Assignment -> Within the records below is a range that opens at the line with "-- ===== input" and closes at the line with "-- B replaces". Return that range word for word, both ends included, and only that range.

↓↓↓

-- pv_equiv track=rewrite | github.com/nyeap96/LeetCode | 492.py | constructRectangle
-- ===== SOURCE A (Python) =====
-- from typing import List
--
-- def constructRectangle(area: int) -> List[int]:
--     # okay so the three constraints mean the following
--     # that the rectangle will always be tall because its l >= w
--     # and the difference betwen l and w should be as small as possible
--     # the area must be equal as well
--
--     # so i think you should be able to do the following
--     # start with l = w which means l should be l/2 but if its not an integer then skip
--     # then you keep bringing l down until you find an l % n == 0 and then return that value
--     # so its actually not half but square root which is hard to calculate
--     # so instead what ill do is to just iterate backwards and store all results i see until w > l then return
--
--     # above is false meaning l and w are not the same so you have to start iterating
--
--     res = [-1,-1]
--
--     for i in range(area , 0, -1):
--         if area % i == 0:
--             if (area // i) > i:
--                 break
--             else:
--                 res = [i,area // i]
--
--
--     return res
-- ===== SOURCE B (Python) =====
-- from typing import List
--
-- def constructRectangle(area: int) -> List[int]:
--     # Scan widths upward while w*w <= area; the last divisor found is the
--     # largest width not exceeding sqrt(area), so [area // w, w] is the answer.
--     if area <= 0:
--         return [-1, -1]
--     w = 1
--     best = 1
--     while w * w <= area:
--         if area % w == 0:
--             best = w
--         w += 1
--     return [area // best, best]
-- ===== Notes on version B (the rewrite author's own statement) =====
-- stated objective: faster
-- what changed: Instead of scanning all candidate lengths downward from area itself, B scans widths upward only while w*w <= area and keeps the largest divisor found, so it touches O(sqrt(area)) candidates instead of O(area).
import Mathlib
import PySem

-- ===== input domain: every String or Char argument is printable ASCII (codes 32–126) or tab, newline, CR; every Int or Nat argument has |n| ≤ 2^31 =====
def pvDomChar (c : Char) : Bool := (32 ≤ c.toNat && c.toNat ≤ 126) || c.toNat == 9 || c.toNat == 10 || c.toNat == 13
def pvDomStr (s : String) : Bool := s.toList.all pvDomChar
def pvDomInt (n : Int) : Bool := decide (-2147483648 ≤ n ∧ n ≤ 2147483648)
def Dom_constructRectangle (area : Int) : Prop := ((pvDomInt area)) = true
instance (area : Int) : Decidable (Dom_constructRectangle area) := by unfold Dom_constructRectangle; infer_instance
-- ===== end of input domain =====

-- B replaces A's downward scan over all of range(area, 0, -1) by an upward scan of
-- widths while w*w <= area (keeping the largest divisor seen): O(sqrt(area)) vs O(area).

-- ===== PORT A =====
-- the for-loop with break/else, recursing over the range list with `res` as state
def pvALoop (area : Int) : List Int → List Int → List Int
  | [], res => res
  | i :: rest, res =>
    if PySem.Int.mod area i = 0 then
      if PySem.Int.floordiv area i > i then res
      else pvALoop area rest [i, PySem.Int.floordiv area i]
    else pvALoop area rest res

def constructRectangle (area : Int) : List Int :=
  pvALoop area (PySem.List.pyRange area 0 (-1)) [-1, -1]

-- ===== PORT B =====
-- the while-loop of Source B; the `1 ≤ w` conjunct only makes the recursion total
-- (every actual call has w ≥ 1, where it is implied)
def pvBLoop (area w best : Int) : List Int :=
  if h : 1 ≤ w ∧ w * w ≤ area then
    pvBLoop area (w + 1) (if PySem.Int.mod area w = 0 then w else best)
  else [PySem.Int.floordiv area best, best]
termination_by (area + 1 - w).toNat
decreasing_by
  have hw : w ≤ w * w := le_mul_of_one_le_left (by omega) h.1
  omega

def constructRectangle_alt (area : Int) : List Int :=
  if area ≤ 0 then [-1, -1] else pvBLoop area 1 1

-- ===== PRECONDITION & SPEC =====
def Spec_constructRectangle (area : Int) (out : List Int) : Prop := out = constructRectangle_alt area
instance (area : Int) (out : List Int) : Decidable (Spec_constructRectangle area out) := by unfold Spec_constructRectangle; infer_instance

-- ===== CLAIM (what is proved, stated in full; the proofs are below) =====
def Claim_equal_constructRectangle : Prop := ∀ (area : Int), Dom_constructRectangle area → Spec_constructRectangle area (constructRectangle area)

-- ===== LEMMAS AND PROOFS =====

-- For d ∣ n with n ≤ d*d, the complementary divisor n/d is ≤ w0, hence i0 ≤ d:
-- i0 = n/w0 is the least divisor whose square is ≥ n.
theorem pv_upper_least (n w0 i0 d : Int) (hn : 1 ≤ n) (hw : 1 ≤ w0) (hfac : n = w0 * i0)
    (hmax : ∀ v : Int, 1 ≤ v → v ∣ n → v * v ≤ n → v ≤ w0)
    (hd1 : 1 ≤ d) (hdd : d ∣ n) (hsq : n ≤ d * d) : i0 ≤ d := by
  obtain ⟨e, he⟩ := hdd
  have he1 : 1 ≤ e := by nlinarith
  have hed : e ≤ d := by nlinarith
  have hew : e ≤ w0 := hmax e he1 ⟨d, by rw [he, mul_comm]⟩ (by nlinarith)
  nlinarith

-- below i0 the loop hits no storing divisor: the first divisor it meets breaks
theorem pv_aloop_low (n w0 i0 : Int) (hn : 1 ≤ n) (hw : 1 ≤ w0) (hfac : n = w0 * i0)
    (hmax : ∀ v : Int, 1 ≤ v → v ∣ n → v * v ≤ n → v ≤ w0) :
    ∀ (k : Nat) (m : Int), m.toNat ≤ k → m < i0 → ∀ res,
      pvALoop n (PySem.List.pyRange m 0 (-1)) res = res := by
  intro k
  induction k with
  | zero =>
    intro m hm _ res
    rw [PySem.List.pyRange_neg_one_eq_nil (by omega)]
    rfl
  | succ k ih =>
    intro m hm hmi res
    by_cases hm0 : m ≤ 0
    · rw [PySem.List.pyRange_neg_one_eq_nil hm0]
      rfl
    · rw [PySem.List.pyRange_neg_one_cons (by omega : (0:Int) < m)]
      unfold pvALoop
      by_cases hdvd : PySem.Int.mod n m = 0
      · have hmd : m ∣ n := (PySem.Int.mod_eq_zero_iff_dvd n m).mp hdvd
        obtain ⟨e, he⟩ := hmd
        have hmm : m * m < n := by
          by_contra hc
          have := pv_upper_least n w0 i0 m hn hw hfac hmax (by omega) ⟨e, he⟩ (by omega)
          omega
        have hfd : PySem.Int.floordiv n m = e := by
          rw [PySem.Int.floordiv_eq_ediv_of_pos (by omega), he,
            Int.mul_ediv_cancel_left _ (by omega : m ≠ 0)]
        have hme : m < e := by nlinarith
        simp [hdvd, hfd, hme]
      · simp only [hdvd, if_false]
        exact ih (m - 1) (by omega) (by omega) res

-- from any m with i0 ≤ m ≤ n the loop ends in [i0, w0]
theorem pv_aloop_main (n w0 i0 : Int) (hn : 1 ≤ n) (hw : 1 ≤ w0) (hfac : n = w0 * i0)
    (hwi : w0 ≤ i0)
    (hmax : ∀ v : Int, 1 ≤ v → v ∣ n → v * v ≤ n → v ≤ w0) :
    ∀ (k : Nat) (m : Int), m.toNat ≤ k → i0 ≤ m → m ≤ n → ∀ res,
      pvALoop n (PySem.List.pyRange m 0 (-1)) res = [i0, w0] := by
  have hi1 : 1 ≤ i0 := by nlinarith
  intro k
  induction k with
  | zero => intro m hm hil _ _; omega
  | succ k ih =>
    intro m hm hil hiu res
    rw [PySem.List.pyRange_neg_one_cons (by omega : (0:Int) < m)]
    unfold pvALoop
    rcases eq_or_lt_of_le hil with heq | hlt
    · subst heq
      have hdvd : PySem.Int.mod n i0 = 0 :=
        (PySem.Int.mod_eq_zero_iff_dvd n i0).mpr ⟨w0, by rw [hfac, mul_comm]⟩
      have hfd : PySem.Int.floordiv n i0 = w0 := by
        rw [PySem.Int.floordiv_eq_ediv_of_pos (by omega), hfac, mul_comm,
          Int.mul_ediv_cancel_left _ (by omega : i0 ≠ 0)]
      have hng : ¬ (i0 < w0) := by omega
      simp only [hdvd, if_true, hfd, gt_iff_lt, hng, if_false]
      exact pv_aloop_low n w0 i0 hn hw hfac hmax (i0 - 1).toNat (i0 - 1) le_rfl (by omega) _
    · by_cases hdvd : PySem.Int.mod n m = 0
      · have hmd : m ∣ n := (PySem.Int.mod_eq_zero_iff_dvd n m).mp hdvd
        obtain ⟨e, he⟩ := hmd
        have he1 : 1 ≤ e := by nlinarith
        have hni : n ≤ i0 * i0 := by nlinarith
        have hem : ¬ (m < e) := by
          intro hc
          nlinarith
        simp only [hdvd, if_true, gt_iff_lt]
        rw [if_neg (by
          rw [PySem.Int.floordiv_eq_ediv_of_pos (by omega), he,
            Int.mul_ediv_cancel_left _ (by omega : m ≠ 0)]
          exact hem)]
        exact ih (m - 1) (by omega) (by omega) (by omega) _
      · simp only [hdvd, if_false]
        exact ih (m - 1) (by omega) (by omega) (by omega) res

-- B's upward scan ends in [i0, w0] as well
theorem pv_bloop_main (n w0 i0 : Int) (_hn : 1 ≤ n) (hw : 1 ≤ w0) (hfac : n = w0 * i0)
    (hsq : w0 * w0 ≤ n)
    (hmax : ∀ v : Int, 1 ≤ v → v ∣ n → v * v ≤ n → v ≤ w0) :
    ∀ (k : Nat) (w best : Int), (n + 1 - w).toNat ≤ k → 1 ≤ w → 1 ≤ best → best ≤ w →
      best ∣ n → best * best ≤ n →
      (∀ v : Int, 1 ≤ v → v ∣ n → v * v ≤ n → v < w → v ≤ best) →
      pvBLoop n w best = [i0, w0] := by
  intro k
  induction k with
  | zero =>
    intro w best hk hw1 hb1 hbw hbd hbs hinv
    rw [pvBLoop]
    rw [dif_neg (by
      rintro ⟨h1, h2⟩
      have : w ≤ w * w := le_mul_of_one_le_left (by omega) h1
      omega)]
    have hwn : ¬ (w * w ≤ n) := by
      intro hc
      have : w ≤ w * w := le_mul_of_one_le_left (by omega) hw1
      omega
    have hw0lt : w0 < w := by nlinarith
    have hb : best = w0 :=
      le_antisymm (hmax best hb1 hbd hbs) (hinv w0 hw ⟨i0, hfac⟩ hsq hw0lt)
    subst hb
    have hfd : PySem.Int.floordiv n best = i0 := by
      rw [PySem.Int.floordiv_eq_ediv_of_pos (by omega), hfac,
        Int.mul_ediv_cancel_left _ (by omega : best ≠ 0)]
    rw [hfd]
  | succ k ih =>
    intro w best hk hw1 hb1 hbw hbd hbs hinv
    rw [pvBLoop]
    by_cases hc : 1 ≤ w ∧ w * w ≤ n
    · rw [dif_pos hc]
      have hwn : w ≤ n := le_trans (le_mul_of_one_le_left (by omega) hc.1) hc.2
      by_cases hdvd : PySem.Int.mod n w = 0
      · have hwd : w ∣ n := (PySem.Int.mod_eq_zero_iff_dvd n w).mp hdvd
        rw [if_pos hdvd]
        refine ih (w + 1) w (by omega) (by omega) (by omega) (by omega) hwd hc.2 ?_
        intro v hv1 hvd hvs hvw
        rcases lt_or_eq_of_le (by omega : v ≤ w) with h | h
        · exact le_trans (hinv v hv1 hvd hvs h) hbw
        · omega
      · rw [if_neg hdvd]
        refine ih (w + 1) best (by omega) (by omega) hb1 (by omega) hbd hbs ?_
        intro v hv1 hvd hvs hvw
        rcases lt_or_eq_of_le (by omega : v ≤ w) with h | h
        · exact hinv v hv1 hvd hvs h
        · exfalso
          exact hdvd ((PySem.Int.mod_eq_zero_iff_dvd n w).mpr (h ▸ hvd))
    · rw [dif_neg hc]
      have hwn : ¬ (w * w ≤ n) := fun hc2 => hc ⟨hw1, hc2⟩
      have hw0lt : w0 < w := by nlinarith
      have hb : best = w0 :=
        le_antisymm (hmax best hb1 hbd hbs) (hinv w0 hw ⟨i0, hfac⟩ hsq hw0lt)
      subst hb
      have hfd : PySem.Int.floordiv n best = i0 := by
        rw [PySem.Int.floordiv_eq_ediv_of_pos (by omega), hfac,
          Int.mul_ediv_cancel_left _ (by omega : best ≠ 0)]
      rw [hfd]

-- the largest divisor of n whose square is at most n
def pvW0 (n : Int) : Int :=
  (Nat.findGreatest (fun w => 0 < w ∧ (w : Int) ∣ n ∧ (w : Int) * w ≤ n) n.toNat : Int)

theorem pv_main (n : Int) (hn : 1 ≤ n) :
    constructRectangle n = constructRectangle_alt n := by
  set P : Nat → Prop := fun w => 0 < w ∧ (w : Int) ∣ n ∧ (w : Int) * w ≤ n with hP
  have hP1 : P 1 := ⟨Nat.one_pos, one_dvd n, by push_cast; omega⟩
  have h1b : 1 ≤ n.toNat := by omega
  have hEq : pvW0 n = ((Nat.findGreatest P n.toNat : Nat) : Int) := rfl
  have hwpos : 1 ≤ pvW0 n := by
    have := Nat.le_findGreatest h1b hP1
    rw [hEq]
    exact_mod_cast this
  have hspec : P (Nat.findGreatest P n.toNat) := Nat.findGreatest_spec h1b hP1
  have hwd : pvW0 n ∣ n := hspec.2.1
  have hws : pvW0 n * pvW0 n ≤ n := hspec.2.2
  have hmax : ∀ v : Int, 1 ≤ v → v ∣ n → v * v ≤ n → v ≤ pvW0 n := by
    intro v hv1 hvd hvs
    have hvn : v ≤ n := Int.le_of_dvd (by omega) hvd
    have hPv : P v.toNat := by
      refine ⟨by omega, ?_, ?_⟩
      · rwa [Int.toNat_of_nonneg (by omega)]
      · rwa [Int.toNat_of_nonneg (by omega)]
    have := Nat.le_findGreatest (by omega : v.toNat ≤ n.toNat) hPv
    rw [hEq]
    omega
  obtain ⟨i0, hfac⟩ := hwd
  have hwi : pvW0 n ≤ i0 := by nlinarith
  have hi1 : 1 ≤ i0 := by nlinarith
  have hin : i0 ≤ n := Int.le_of_dvd (by omega) ⟨pvW0 n, by linarith [hfac]⟩
  have hA : constructRectangle n = [i0, pvW0 n] := by
    unfold constructRectangle
    exact pv_aloop_main n (pvW0 n) i0 hn hwpos hfac hwi hmax n.toNat n le_rfl hin le_rfl _
  have hB : constructRectangle_alt n = [i0, pvW0 n] := by
    unfold constructRectangle_alt
    rw [if_neg (by omega)]
    exact pv_bloop_main n (pvW0 n) i0 hn hwpos hfac hws hmax n.toNat 1 1 (by omega)
      le_rfl le_rfl le_rfl (one_dvd n) (by omega) (fun v hv1 _ _ hvw => by omega)
  rw [hA, hB]

-- ===== VERDICT (by name: the statement is the Claim_ definition above) =====
theorem constructRectangle_spec : Claim_equal_constructRectangle := by
  intro area _
  unfold Spec_constructRectangle
  by_cases h : area ≤ 0
  · unfold constructRectangle constructRectangle_alt
    rw [PySem.List.pyRange_neg_one_eq_nil h, if_pos h]
    rfl
  · exact pv_main area (by omega)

↑↑↑

Answer to this task ->
-- ===== input domain: every String or Char argument is printable ASCII (codes 32–126) or tab, newline, CR; every Int or Nat argument has |n| ≤ 2^31 =====
def pvDomChar (c : Char) : Bool := (32 ≤ c.toNat && c.toNat ≤ 126) || c.toNat == 9 || c.toNat == 10 || c.toNat == 13
def pvDomStr (s : String) : Bool := s.toList.all pvDomChar
def pvDomInt (n : Int) : Bool := decide (-2147483648 ≤ n ∧ n ≤ 2147483648)
def Dom_constructRectangle (area : Int) : Prop := ((pvDomInt area)) = true
instance (area : Int) : Decidable (Dom_constructRectangle area) := by unfold Dom_constructRectangle; infer_instance
-- ===== end of input domain =====

-- B replaces A's downward scan over all of range(area, 0, -1) by an upward scan of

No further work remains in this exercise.